When it comes to lifting weights, you hear a lot about the merits of going big in CrossFit or using baby 'bells in barre class (which don't even really count as strength training). But the middle ground—choosing which hand weights to hoist for your everyday sets—is where you can really determine how sculpted you get. "Grabbing a weight that's a little heavier than you might normally go for is important because you need to stimulate the muscles to build—that's how you get toned, strong, and lean," says Radan Sturm, the founder of Liftonic, a group weight training studio in New York City. 

The signature Liftonic workout has exercises that work multiple muscle groups while you gradually increase poundage to push yourself to go harder—whether that's leveraging your bodyweight for decline push-ups or adding dumbbell weight to a side plank. In the total-body routine Sturm created for Shape, you'll do supersets of dumbbell exercises alternating with active recovery moves. 

"It's best to wait at least 45 seconds before targeting the same muscle again, but that doesn't mean you should just stand there," Sturm says. "Doing things like Supermans and oblique twists as active recoveries allows you to capi­talize on that downtime." The idea is to give you just enough rest so you can not only do a sec­ond set but actually increase your load. That means you may do your first set with 10-­pound dumbbells, perform the second with 12­-pound dumbbells, and finish with a third set using 15­-pound dumbbells. Apply the Liftonic litmus test as you do each 12-rep set of this routine: If you can perform the last four reps at the same speed as you did the first eight, it's a sign that those muscles aren't sufficiently fatigued—reps typically become slower as your muscles get tapped out, Sturm says—so reach for a heavier weight on the next set. (Here's more info on how to choose the right weights.)

As you trade up for heavier weights over time, it's easy to see that you're making real strength gains, which is empowering. And all that newfound muscle you've added means you're also revving up your metabolism: The more muscle you have, the more energy your body needs to operate day to day, so you'll burn fat with greater efficiency. (And don't worry; you won't bulk up from lifting heavy.)

Do this workout twice a week, with three days between sessions to allow those muscles to repair and build. And stick with it—you'll love the truly sleek, sculpted look you get by going out of your comfort zone, plus that priceless boost in body confidence. Says Sturm: "There's just nothing quite like feeling strong and powerful."

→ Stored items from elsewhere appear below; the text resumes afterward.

-- ===== PORT B =====
def get_coords_table_alt (coords : List (Int × Int)) : List (String × List (String × List (Int × Int))) :=
  let rc : PySem.Dict Int (List (Int × Int)) × PySem.Dict Int (List (Int × Int)) :=
    coords.foldl (fun rc coord =>
      (rc.1.modify coord.2 [] (· ++ [coord]), rc.2.modify coord.1 [] (· ++ [coord])))
      (PySem.Dict.empty, PySem.Dict.empty)
  let coords_table : PySem.Dict String (PySem.Dict String (List (Int × Int))) :=
    coords.foldl (fun coords_table coord =>
      let x := coord.1; let y := coord.2
      let row := rc.1.getD y []
      let col := rc.2.getD x []
      coords_table.insert (PySem.Int.toStr x ++ "-" ++ PySem.Int.toStr y)
        (PySem.Dict.ofList
          [("up", col.filter (fun c => decide (c.2 > y))),
           ("right", row.filter (fun c => decide (c.1 > x))),
           ("down", col.filter (fun c => decide (c.2 < y))),
           ("left", row.filter (fun c => decide (c.1 < x)))])) PySem.Dict.empty
  coords_table.items.map (fun p => (p.1, p.2.items))

-- ===== PRECONDITION & SPEC =====
def Spec_get_coords_table (coords : List (Int × Int)) (out : List (String × List (String × List (Int × Int)))) : Prop := out = get_coords_table_alt coords
instance (coords : List (Int × Int)) (out : List (String × List (String × List (Int × Int)))) : Decidable (Spec_get_coords_table coords out) := by unfold Spec_get_coords_table; infer_instance

-- ===== CLAIM (what is proved, stated in full; the proofs are below) =====
def Claim_equal_get_coords_table : Prop := ∀ (coords : List (Int × Int)), Dom_get_coords_table coords → Spec_get_coords_table coords (get_coords_table coords)

-- ===== LEMMAS AND PROOFS =====

-- the pair fold of B is the pair of the two single-dict folds
theorem pv_fold_pair (l : List (Int × Int))
    (d1 d2 : PySem.Dict Int (List (Int × Int))) :
    l.foldl (fun rc coord =>
        (rc.1.modify coord.2 [] (· ++ [coord]), rc.2.modify coord.1 [] (· ++ [coord]))) (d1, d2)
      = (l.foldl (fun d coord => d.modify coord.2 [] (· ++ [coord])) d1,
         l.foldl (fun d coord => d.modify coord.1 [] (· ++ [coord])) d2) := by
  induction l generalizing d1 d2 with
  | nil => rfl
  | cons c t ih => simp [List.foldl_cons, ih]

-- the row bucket at y is the subsequence of the coords with second component y
theorem pv_rows_getD (l : List (Int × Int)) (d : PySem.Dict Int (List (Int × Int))) (y : Int) :
    (l.foldl (fun d coord => d.modify coord.2 [] (· ++ [coord])) d).getD y []
      = d.getD y [] ++ l.filter (fun c => c.2 == y) := by
  induction l generalizing d with
  | nil => simp
  | cons c t ih =>
    rw [List.foldl_cons, ih, PySem.Dict.getD_modify]
    by_cases h : y = c.2
    · simp [h, List.append_assoc]
    · simp [h, Ne.symm h, beq_iff_eq]
-- ===== PORT B =====
-- one step of B's loop body: starts = [i-1 for i in starts + [j] if i > 0 and st[i-1] == st[j]] + [j]
-- (st[i-1] and st[j] are always in range here — i > 0 is tested first and j < len(st) — so pyGetD is exact)
def pvBStep (cs : List Char) (starts : List Int) (j : Int) : List Int :=
  ((starts ++ [j]).filter
      (fun i => decide (i > 0) && (PySem.List.pyGetD cs (i - 1) ' ' == PySem.List.pyGetD cs j ' '))).map
    (fun i => i - 1) ++ [j]

def buildPalindrome_alt (st : String) : String :=
  let cs := st.toList
  let n : Int := (cs.length : Int)
  let starts := (PySem.List.pyRange 0 n 1).foldl (pvBStep cs) []
  -- next((i for i in starts if i < n - 1), n - 1)
  let k := (starts.find? (fun i => decide (i < n - 1))).getD (n - 1)
  String.ofList (cs ++ ((PySem.List.slice? (PySem.List.slice cs none (some k)) none none (-1)).getD []))

-- ===== PRECONDITION & SPEC =====
def Spec_buildPalindrome (st : String) (out : String) : Prop := out = buildPalindrome_alt st
instance (st : String) (out : String) : Decidable (Spec_buildPalindrome st out) := by unfold Spec_buildPalindrome; infer_instance

-- ===== CLAIM (what is proved, stated in full; the proofs are below) =====
def Claim_equal_buildPalindrome : Prop := ∀ (st : String), Dom_buildPalindrome st → Spec_buildPalindrome st (buildPalindrome st)

-- ===== LEMMAS AND PROOFS =====

-- pvQ cs j i: the substring st[i:j] is a palindrome
def pvQ (cs : List Char) (j i : Nat) : Bool := decide ((cs.take j).drop i = ((cs.take j).drop i).reverse)

-- find? is congruent on members (no library lemma)
theorem pvFind?_congr {α : Type} (l : List α) (p q : α → Bool) (h : ∀ x ∈ l, p x = q x) :
    l.find? p = l.find? q := by
  induction l with
  | nil => rfl
  | cons x t ih =>
    simp only [List.find?_cons, h x (by simp)]
    cases hq : q x
    · exact ih (fun y hy => h y (by simp [hy]))
    · rfl

-- find? with a predicate true on every member returns the head (no library lemma)
theorem pvFind?_of_all {α : Type} (l : List α) (p : α → Bool) (h : ∀ x ∈ l, p x = true) :
    l.find? p = l.head? := by
  cases l with
  | nil => rfl
  | cons x t => simp [h x (by simp)]

-- a :: (m ++ [b]) is a palindrome iff a = b and m is one
theorem pvPal_cons_append (a b : Char) (m : List Char) :
    (a :: (m ++ [b]) = (a :: (m ++ [b])).reverse) ↔ (a = b ∧ m = m.reverse) := by
  constructor
  · intro h
    rw [List.reverse_cons, List.reverse_append, List.reverse_singleton] at h
    have hcons : a :: (m ++ [b]) = b :: (m.reverse ++ [a]) := by simpa using h
    have hab : a = b := (List.cons_eq_cons.mp hcons).1
    have htail : m ++ [b] = m.reverse ++ [a] := (List.cons_eq_cons.mp hcons).2
    have hlen : m.length = m.reverse.length := by simp
    exact ⟨hab, (List.append_inj htail hlen).1⟩
  · rintro ⟨rfl, hm⟩
    conv_lhs => rw [hm]
    simp

-- the palindromicity recurrence: st[i:j+1] pal ↔ st[i] = st[j] ∧ st[i+1:j] pal, for i < j < len
theorem pvQ_succ (cs : List Char) (j i : Nat) (hij : i < j) (hj : j < cs.length) :
    pvQ cs (j + 1) i = ((cs.getD i ' ' == cs.getD j ' ') && pvQ cs j (i + 1)) := by
  have htake : cs.take (j + 1) = cs.take j ++ [cs[j]] := by
    rw [List.take_add_one, List.getElem?_eq_getElem hj]; rfl
  have hlen : (cs.take j).length = j := List.length_take_of_le (by omega)
  have hdrop : (cs.take (j + 1)).drop i = cs[i] :: ((cs.take j).drop (i + 1) ++ [cs[j]]) := by
    rw [htake, List.drop_append_of_le_length (by omega),
      List.drop_eq_getElem_cons (by omega : i < (cs.take j).length)]
    simp [List.getElem_take]
  rw [pvQ, hdrop]
  rw [Bool.eq_iff_iff]
  rw [decide_eq_true_iff, pvPal_cons_append, pvQ]
  rw [List.getD_eq_getElem cs ' ' (by omega), List.getD_eq_getElem cs ' ' hj]
  simp [and_comm]

-- one loop step of B moves the palindromic-ends-before-j list on to j+1
theorem pvBStep_spec (cs : List Char) (j : Nat) (hj : j < cs.length) :
    pvBStep cs (((List.range j).filter (pvQ cs j)).map (fun i : Nat => (i : Int))) (j : Int)
      = ((List.range (j + 1)).filter (pvQ cs (j + 1))).map (fun i : Nat => (i : Int)) := by
  have hlenT : (cs.take j).length = j := List.length_take_of_le (le_of_lt hj)
  have htake : cs.take (j+1) = cs.take j ++ [cs[j]] := by
    rw [List.take_add_one, List.getElem?_eq_getElem hj]; rfl
  have hQjj : pvQ cs j j = true := by
    simp [pvQ, List.drop_eq_nil_of_le (le_of_eq hlenT)]
  have hQj1 : pvQ cs (j+1) j = true := by
    rw [pvQ, htake, List.drop_append_of_le_length (le_of_eq hlenT.symm),
      List.drop_eq_nil_of_le (le_of_eq hlenT)]
    simp
  unfold pvBStep
  rw [show ((((List.range j).filter (pvQ cs j)).map (fun i : Nat => (i : Int))) ++ [(j:Int)])
        = ((List.range (j+1)).filter (pvQ cs j)).map (fun i : Nat => (i : Int)) by
    rw [List.range_succ, List.filter_append]; simp [hQjj]]
  rw [List.filter_map, List.map_map, List.filter_filter]
  rw [List.filter_congr (q := fun i : Nat =>
        decide (0 < i) && ((cs.getD (i-1) ' ' == cs.getD j ' ') && pvQ cs j i)) ?hcg]
  case hcg =>
    intro i hi
    have hij : i < j + 1 := by simpa using List.mem_range.mp hi
    cases i with
    | zero => simp
    | succ m =>
      have h1 : ((m+1 : Nat) : Int) - 1 = ((m : Nat) : Int) := by omega
      simp only [Function.comp_apply, h1, PySem.List.pyGetD_natCast]
      simp
  rw [List.map_congr_left (g := fun i : Nat => ((i - 1 : Nat) : Int)) ?hmc]
  case hmc =>
    intro i hi
    have h0 : 0 < i := by
      have := List.of_mem_filter hi
      simpa using (Bool.and_eq_true_iff.mp this).1
    simp only [Function.comp_apply]
    omega
  rw [List.range_succ_eq_map, List.filter_cons]
  simp only [lt_irrefl, decide_false, Bool.false_and, if_neg (by simp : ¬(false = true))]
  rw [List.filter_map, List.map_map]
  have hid : ((fun i : Nat => ((i - 1 : Nat) : Int)) ∘ Nat.succ) = (fun i : Nat => (i : Int)) := by
    funext i; simp
  rw [hid]
  rw [List.filter_congr (q := fun i : Nat => pvQ cs (j+1) i) ?hcg2]
  case hcg2 =>
    intro i hi
    have hij : i < j := List.mem_range.mp hi
    simp only [Function.comp_apply]
    rw [pvQ_succ cs j i hij hj]
    simp
  rw [show (0 :: List.map Nat.succ (List.range j)) = List.range (j+1) from (List.range_succ_eq_map (n := j)).symm,
    List.range_succ, List.filter_append]
  simp [hQj1]

-- the loop invariant: after j steps, starts lists the starts of palindromic substrings ending before j
theorem pvBInv (cs : List Char) : ∀ j : Nat, j ≤ cs.length →
    (PySem.List.pyRange 0 (j : Int) 1).foldl (pvBStep cs) []
      = ((List.range j).filter (pvQ cs j)).map (fun i : Nat => (i : Int)) := by
  intro j
  induction j with
  | zero => intro _; rw [PySem.List.pyRange_one_eq_nil (by omega)]; rfl
  | succ m ih =>
    intro h
    have hc : ((m + 1 : Nat) : Int) = (m : Int) + 1 := by omega
    rw [hc, PySem.List.pyRange_one_succ_right (by omega), List.foldl_append,
      ih (by omega), List.foldl_cons, List.foldl_nil, pvBStep_spec cs m (by omega)]

-- str.count with a single-character needle is the element count
theorem pvCountGo_singleton (c : Char) : ∀ (fuel : Nat) (l : List Char) (acc : Nat),
    l.length ≤ fuel → PySem.Chars.count.go [c] fuel l acc = acc + l.count c := by
  intro fuel
  induction fuel with
  | zero => intro l acc h; have : l = [] := by cases l <;> simp_all
            subst this; simp [PySem.Chars.count.go]
  | succ n ih =>
    intro l acc h
    cases l with
    | nil => simp [PySem.Chars.count.go]
    | cons x t =>
      rw [PySem.Chars.count.go]
      by_cases hx : x = c
      · subst hx
        simp [List.isPrefixOf, ih t _ (by simpa using h)]
        omega
      · simp [List.isPrefixOf, hx, ih t _ (by simpa using h), Ne.symm hx]

theorem pvCount_singleton (c : Char) (s : List Char) :
    PySem.Chars.count s [c] = s.count c := by
  simp [PySem.Chars.count, pvCountGo_singleton c s.length s 0 le_rfl]

theorem pvFloordiv_natCast (a b : Nat) :
    PySem.Int.floordiv (a : Int) (b : Int) = ((a / b : Nat) : Int) := by
  simp [PySem.Int.floordiv, Int.fdiv_eq_ediv]

-- the two-pointer loop checks exactly the first half against the mirrored positions
theorem pvCheckGo_spec (s : List Char) : ∀ (k j : Nat), j + k = s.length / 2 →
    pvCheckGo s (PySem.List.pyRange (j : Int) ((s.length / 2 : Nat) : Int) 1) ((s.length : Int) - 1 - (j : Int))
      = decide (∀ t, j ≤ t → t < s.length / 2 → s.getD t ' ' = s.getD (s.length - 1 - t) ' ') := by
  intro k
  induction k with
  | zero =>
    intro j hj
    rw [PySem.List.pyRange_one_eq_nil (by omega)]
    simp only [pvCheckGo]
    symm
    simp only [decide_eq_true_eq]
    intro t h1 h2; omega
  | succ n ih =>
    intro j hj
    have hjlt : j < s.length / 2 := by omega
    have hlen : j < s.length := by omega
    have hmir : s.length - 1 - j < s.length := by omega
    rw [PySem.List.pyRange_one_cons (by exact_mod_cast by omega)]
    simp only [pvCheckGo]
    have e1 : PySem.List.pyGetD s (j : Int) ' ' = s.getD j ' ' := by
      simp [PySem.List.pyGetD_natCast]
    have ecast : ((s.length : Int) - 1 - (j : Int)) = ((s.length - 1 - j : Nat) : Int) := by omega
    have e2 : PySem.List.pyGetD s ((s.length : Int) - 1 - (j : Int)) ' ' = s.getD (s.length - 1 - j) ' ' := by
      rw [ecast]; simp [PySem.List.pyGetD_natCast]
    rw [e1, e2]
    by_cases hne : s.getD j ' ' = s.getD (s.length - 1 - j) ' '
    · have hcast : ((j : Int) + 1) = ((j + 1 : Nat) : Int) := by omega
      have e3 : ((s.length : Int) - 1 - (j : Int) - 1) = ((s.length : Int) - 1 - ((j+1 : Nat) : Int)) := by
        push_cast; ring
      rw [if_neg (not_not_intro hne), hcast, e3, ih (j+1) (by omega)]
      congr 1
      simp only [eq_iff_iff] at *
      constructor
      · intro h t h1 h2
        rcases Nat.eq_or_lt_of_le h1 with rfl | hl
        · exact hne
        · exact h t hl h2
      · intro h t h1 h2; exact h t (by omega) h2
    · rw [if_pos hne]
      symm
      simp only [decide_eq_false_iff_not]
      intro hall
      exact hne (hall j le_rfl hjlt)

theorem pvHalf_iff (s : List Char) :
    (∀ t, t < s.length / 2 → s.getD t ' ' = s.getD (s.length - 1 - t) ' ') ↔ s = s.reverse := by
  constructor
  · intro h
    apply List.ext_getElem (by simp)
    intro i h1 h2
    have hlen : i < s.length := h1
    rw [List.getElem_reverse]
    by_cases hi : i < s.length / 2
    · have := h i hi
      rwa [List.getD_eq_getElem s ' ' hlen, List.getD_eq_getElem s ' ' (by omega)] at this
    · by_cases hj : s.length - 1 - i < s.length / 2
      · have := h _ hj
        rw [List.getD_eq_getElem s ' ' (by omega), List.getD_eq_getElem s ' ' (by omega)] at this
        have e : s.length - 1 - (s.length - 1 - i) = i := by omega
        simp_rw [e] at this
        exact this.symm
      · have : s.length - 1 - i = i := by omega
        simp_rw [this]
  · intro h t ht
    conv_lhs => rw [h]
    rw [List.getD_eq_getElem?_getD, List.getD_eq_getElem?_getD,
      List.getElem?_reverse (by omega)]

theorem pvCheckPalindrome_eq (s : List Char) :
    pvCheckPalindrome s = (s == s.reverse) := by
  unfold pvCheckPalindrome
  have h2 : ((2:Int)) = ((2:Nat) : Int) := by norm_num
  rw [h2, pvFloordiv_natCast]
  have h0 : (0 : Int) = ((0:Nat) : Int) := by norm_num
  have hsub : (s.length : Int) - 1 = (s.length : Int) - 1 - ((0:Nat) : Int) := by simp
  rw [h0, hsub, pvCheckGo_spec s (s.length / 2) 0 (by omega)]
  rw [Bool.eq_iff_iff]
  simp only [decide_eq_true_eq, beq_iff_eq]
  rw [← pvHalf_iff]
  constructor
  · intro h t ht; exact h t (Nat.zero_le t) ht
  · intro h t _ ht; exact h t ht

How it works: Do a 3-minute warm-up consisting of 30 seconds each of jumping jacks, inchworms, and air squats. Repeat. Then do 2 to 3 sets of each move as indicated, performing a 45-second active rest interval between sets.

Total Time: up to 30 minutes

You will need: Free weights

1. Kneeling Side Plank Snatch

A.

Prop up into a modified side plank on right forearm with knees bent; straighten left leg and raise about 6 inches to start.

B.

Bend left elbow to row dumbbell up to chest for a count of 1.

C.

Quickly extend arm up toward ceiling on the same count. Reverse arm motion to return to start, lowering dumbbell for three counts. That’s 1 rep. Do 16 reps. Switch sides, repeat. Do the active rest exercise.

Sets:

2 to 3

Reps:

16 per side

Mistakes and Tips:

Scale down: keep left leg bent and resting atop bent right leg.
Scale up: increase the weight.

2. Active Rest: Back Extension

A.

Lie facedown on bench (with chin over the front edge) or floor, head in line with spine, arms extended straight down if on bench or out to sides if on floor.

B.

Lift arms, head, and legs up so thighs and chest lift off bench/floor as you squeeze glutes and shoulder blades together. Return to start.

Sets:

2 to 3

Reps:

45 seconds

3. Balance Dumbbell Row

A.

Start on all fours (tabletop position) on bench or floor with one dumbbell in left hand; extend right leg behind you, parallel to floor.

B.

Bend left elbow to row dumbell to chest for two counts. Lower dumbbell to start for two counts.

Sets:

2

Reps:

12 per side

Mistakes and Tips:

Scale down: do not extend right leg.
Scale up: increase the weight.

4. Active Rest: Oblique Twists

A.

Sit on bench or floor with legs bent, holding a dumbbell in each hand, elbows bent with dumbbells in front of chest. Raise lower legs to be parallel with floor and lean torso back 45 degrees, coming to balance on tailbone, to start.

B.

Rotate torso left, bringing dumbbells outside left hip. Repeat, rotating to the right. Continue for 45 seconds.

Sets:

2

Reps:

45 seconds

Mistakes and Tips:

Scale down: place feet on bench.
Scale up: extend legs up into a “V” position.

5. Reverse Lunge Press

A.

Stand with feet hip-width apart, holding one dumbbell in left hand an inch above left shoulder, elbow bent and palm facing right.

B.

Step right leg back, bending both legs to 90 degrees.

C.

Press dumbbell overhead for two counts. Return to start for two counts.

Sets:

2

Reps:

12 per side

Mistakes and Tips:

Scale down: reverse step without lowering back knee.
Scale up: increase the weight.

6. Active Rest: Push-Up Crouch

A.

Start in plank with palms on bench or floor.

B.

Press hips back, lowering them to heels to come into a crouch position.

C.

Return to plank and do a push-up.

Sets:

2

Reps:

45 seconds

Mistakes and Tips:

Scale up: do on the floor instead of bench.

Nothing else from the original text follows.